• **Work to be completed**
The answer must be the number of lines in the listing below that contain "alternative", and nothing else.

• **Data under study**
-- pv_equiv track=rewrite | github.com/rstraub/automate-the-boring-stuff-python | automateboringstuff/coin_flip_streak.py | streak_amount
-- ===== SOURCE A (Python) =====
-- def streak_amount(tosses):
--     amount_of_streaks = 0
--     current_streak = 0
--     for index, coin_toss in enumerate(tosses):
--         if index == 0:
--             current_streak = 1
--             continue
--
--         previous = tosses[index - 1]
--         if coin_toss == previous:
--             current_streak += 1
--         else:
--             current_streak = 1
--
--         if current_streak == 6:
--             amount_of_streaks += 1
--             current_streak = 0
--
--     return amount_of_streaks
-- ===== SOURCE B (Python) =====
-- def streak_amount(tosses):
--     total = 0
--     rest = tosses
--     while rest:
--         head = rest[0]
--         k = 1
--         while k < len(rest) and rest[k] == head:
--             k += 1
--         total += k // 6
--         rest = rest[k:]
--     return total
-- ===== Notes on version B (the rewrite author's own statement) =====
-- stated objective: alternative
-- what changed: Replaces A's stateful element-by-element scan (current_streak with an index lookback and reset-on-6) by splitting the list into maximal runs of equal values and summing len(run) // 6 per run.
import Mathlib
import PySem

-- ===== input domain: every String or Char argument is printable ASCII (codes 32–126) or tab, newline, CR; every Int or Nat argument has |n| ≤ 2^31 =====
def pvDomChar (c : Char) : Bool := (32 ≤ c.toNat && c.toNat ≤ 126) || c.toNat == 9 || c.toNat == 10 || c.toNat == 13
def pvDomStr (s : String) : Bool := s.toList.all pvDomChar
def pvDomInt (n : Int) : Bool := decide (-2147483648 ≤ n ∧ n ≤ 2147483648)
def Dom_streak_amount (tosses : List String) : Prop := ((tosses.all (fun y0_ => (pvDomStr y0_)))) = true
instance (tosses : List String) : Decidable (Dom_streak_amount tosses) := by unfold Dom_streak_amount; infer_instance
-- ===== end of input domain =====

-- B splits the list into maximal runs of equal values and sums length // 6 per run,
-- instead of A's stateful scan with a reset-on-6 streak counter (objective: alternative).

-- ===== PORT A =====
-- literal port of A's loop over enumerate(tosses); state = (amount_of_streaks, current_streak)
def streakA_loop (tosses : List String) : List (Int × String) → Int × Int → Int × Int
  | [], st => st
  | (index, coin_toss) :: rest, (amount_of_streaks, current_streak) =>
    if index = 0 then streakA_loop tosses rest (amount_of_streaks, 1)
    else
      -- index ≥ 1 here, so tosses[index-1] exists in Python; .getD "" is never the default
      let previous := (PySem.List.pyGet? tosses (index - 1)).getD ""
      let current_streak' := if coin_toss == previous then current_streak + 1 else 1
      if current_streak' = 6 then streakA_loop tosses rest (amount_of_streaks + 1, 0)
      else streakA_loop tosses rest (amount_of_streaks, current_streak')

def streak_amount (tosses : List String) : Int :=
  (streakA_loop tosses (PySem.List.enumerate tosses 0) (0, 0)).1

-- ===== PORT B =====
-- inner while: k = 1 + (number of leading elements of rest[1:] equal to head)
def runLenB (head : String) : List String → Nat
  | [] => 0
  | x :: xs => if x == head then runLenB head xs + 1 else 0

-- outer while over the remaining list `rest`; total += k // 6; rest = rest[k:]
def streak_amount_alt : List String → Int
  | [] => 0
  | head :: xs =>
    PySem.Int.floordiv ((1 + runLenB head xs : Nat) : Int) 6
      + streak_amount_alt (xs.drop (runLenB head xs))
termination_by rest => rest.length
decreasing_by
  simp only [List.length_drop, List.length_cons]
  omega

-- ===== PRECONDITION & SPEC =====
def Spec_streak_amount (tosses : List String) (out : Int) : Prop := out = streak_amount_alt tosses
instance (tosses : List String) (out : Int) : Decidable (Spec_streak_amount tosses out) := by unfold Spec_streak_amount; infer_instance

-- ===== CLAIM (what is proved, stated in full; the proofs are below) =====
def Claim_equal_streak_amount : Prop := ∀ (tosses : List String), Dom_streak_amount tosses → Spec_streak_amount tosses (streak_amount tosses)

-- ===== LEMMAS AND PROOFS =====

-- A's per-element transition, as structural recursion carrying the previous element
def goA (prev : String) (cur : Int) : List String → Int
  | [] => 0
  | x :: xs =>
    let c := if x == prev then cur + 1 else 1
    if c = 6 then 1 + goA x 0 xs else goA x c xs

lemma loopA_eq_goA : ∀ (xs pre : List String) (prev : String) (amount cur : Int),
    (streakA_loop (pre ++ prev :: xs)
      (PySem.List.enumerate xs ((pre.length : Int) + 1)) (amount, cur)).1
    = amount + goA prev cur xs := by
  intro xs
  induction xs with
  | nil => intro pre prev amount cur; simp [PySem.List.enumerate_nil, streakA_loop, goA]
  | cons x xs ih =>
    intro pre prev amount cur
    rw [PySem.List.enumerate_cons]
    have hidx : ((pre.length : Int) + 1) ≠ 0 := by positivity
    have hprev : (PySem.List.pyGet? (pre ++ prev :: x :: xs)
        ((pre.length : Int) + 1 - 1)).getD "" = prev := by
      have : ((pre.length : Int) + 1 - 1) = ((pre.length : Nat) : Int) := by omega
      rw [this, PySem.List.pyGet?_natCast]
      simp
    have hsplit : pre ++ prev :: x :: xs = (pre ++ [prev]) ++ x :: xs := by simp
    have hlen : ((pre.length : Int) + 1) + 1 = (((pre ++ [prev]).length : Nat) : Int) + 1 := by
      simp
    simp only [streakA_loop, if_neg hidx, hprev, goA]
    rw [hsplit, hlen]
    split_ifs with h
    all_goals (rw [ih]; try ring)

lemma goA_eq_runs : ∀ (xs : List String) (prev : String) (cur : Int),
    0 ≤ cur → cur < 6 →
    goA prev cur xs = (cur + (runLenB prev xs : Int)) / 6
      + streak_amount_alt (xs.drop (runLenB prev xs)) := by
  intro xs
  induction xs with
  | nil =>
    intro prev cur h0 h6
    simp [goA, runLenB, streak_amount_alt]
    omega
  | cons x xs ih =>
    intro prev cur h0 h6
    by_cases hx : x == prev
    · have hx' : x = prev := eq_of_beq hx
      subst hx'
      simp only [goA, runLenB, BEq.rfl, if_true, List.drop_succ_cons]
      split_ifs with hc
      · rw [ih x 0 le_rfl (by norm_num)]
        generalize streak_amount_alt (xs.drop (runLenB x xs)) = S
        omega
      · rw [ih x (cur + 1) (by omega) (by omega)]
        generalize streak_amount_alt (xs.drop (runLenB x xs)) = S
        omega
    · simp only [goA, runLenB, hx, Bool.false_eq_true, if_false, List.drop_zero,
        Nat.cast_zero, add_zero]
      rw [if_neg (by norm_num : ¬ (1 : Int) = 6), ih x 1 (by norm_num) (by norm_num)]
      have hcur : cur / 6 = 0 := by omega
      rw [hcur, streak_amount_alt]
      rw [PySem.Int.floordiv_eq_ediv_of_pos (by norm_num)]
      push_cast
      ring

theorem streak_amount_spec : Claim_equal_streak_amount := by
  unfold Claim_equal_streak_amount
  intro tosses _
  unfold Spec_streak_amount
  cases tosses with
  | nil => simp [streak_amount, PySem.List.enumerate_nil, streakA_loop, streak_amount_alt]
  | cons x xs =>
    unfold streak_amount
    rw [PySem.List.enumerate_cons]
    simp only [streakA_loop, reduceIte, zero_add]
    have h1 := loopA_eq_goA xs [] x 0 1
    simp only [List.nil_append, List.length_nil, Nat.cast_zero, zero_add] at h1
    rw [h1, goA_eq_runs xs x 1 (by norm_num) (by norm_num)]
    rw [streak_amount_alt]
    rw [PySem.Int.floordiv_eq_ediv_of_pos (by norm_num)]
    push_cast
    ring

• **Written answer**
2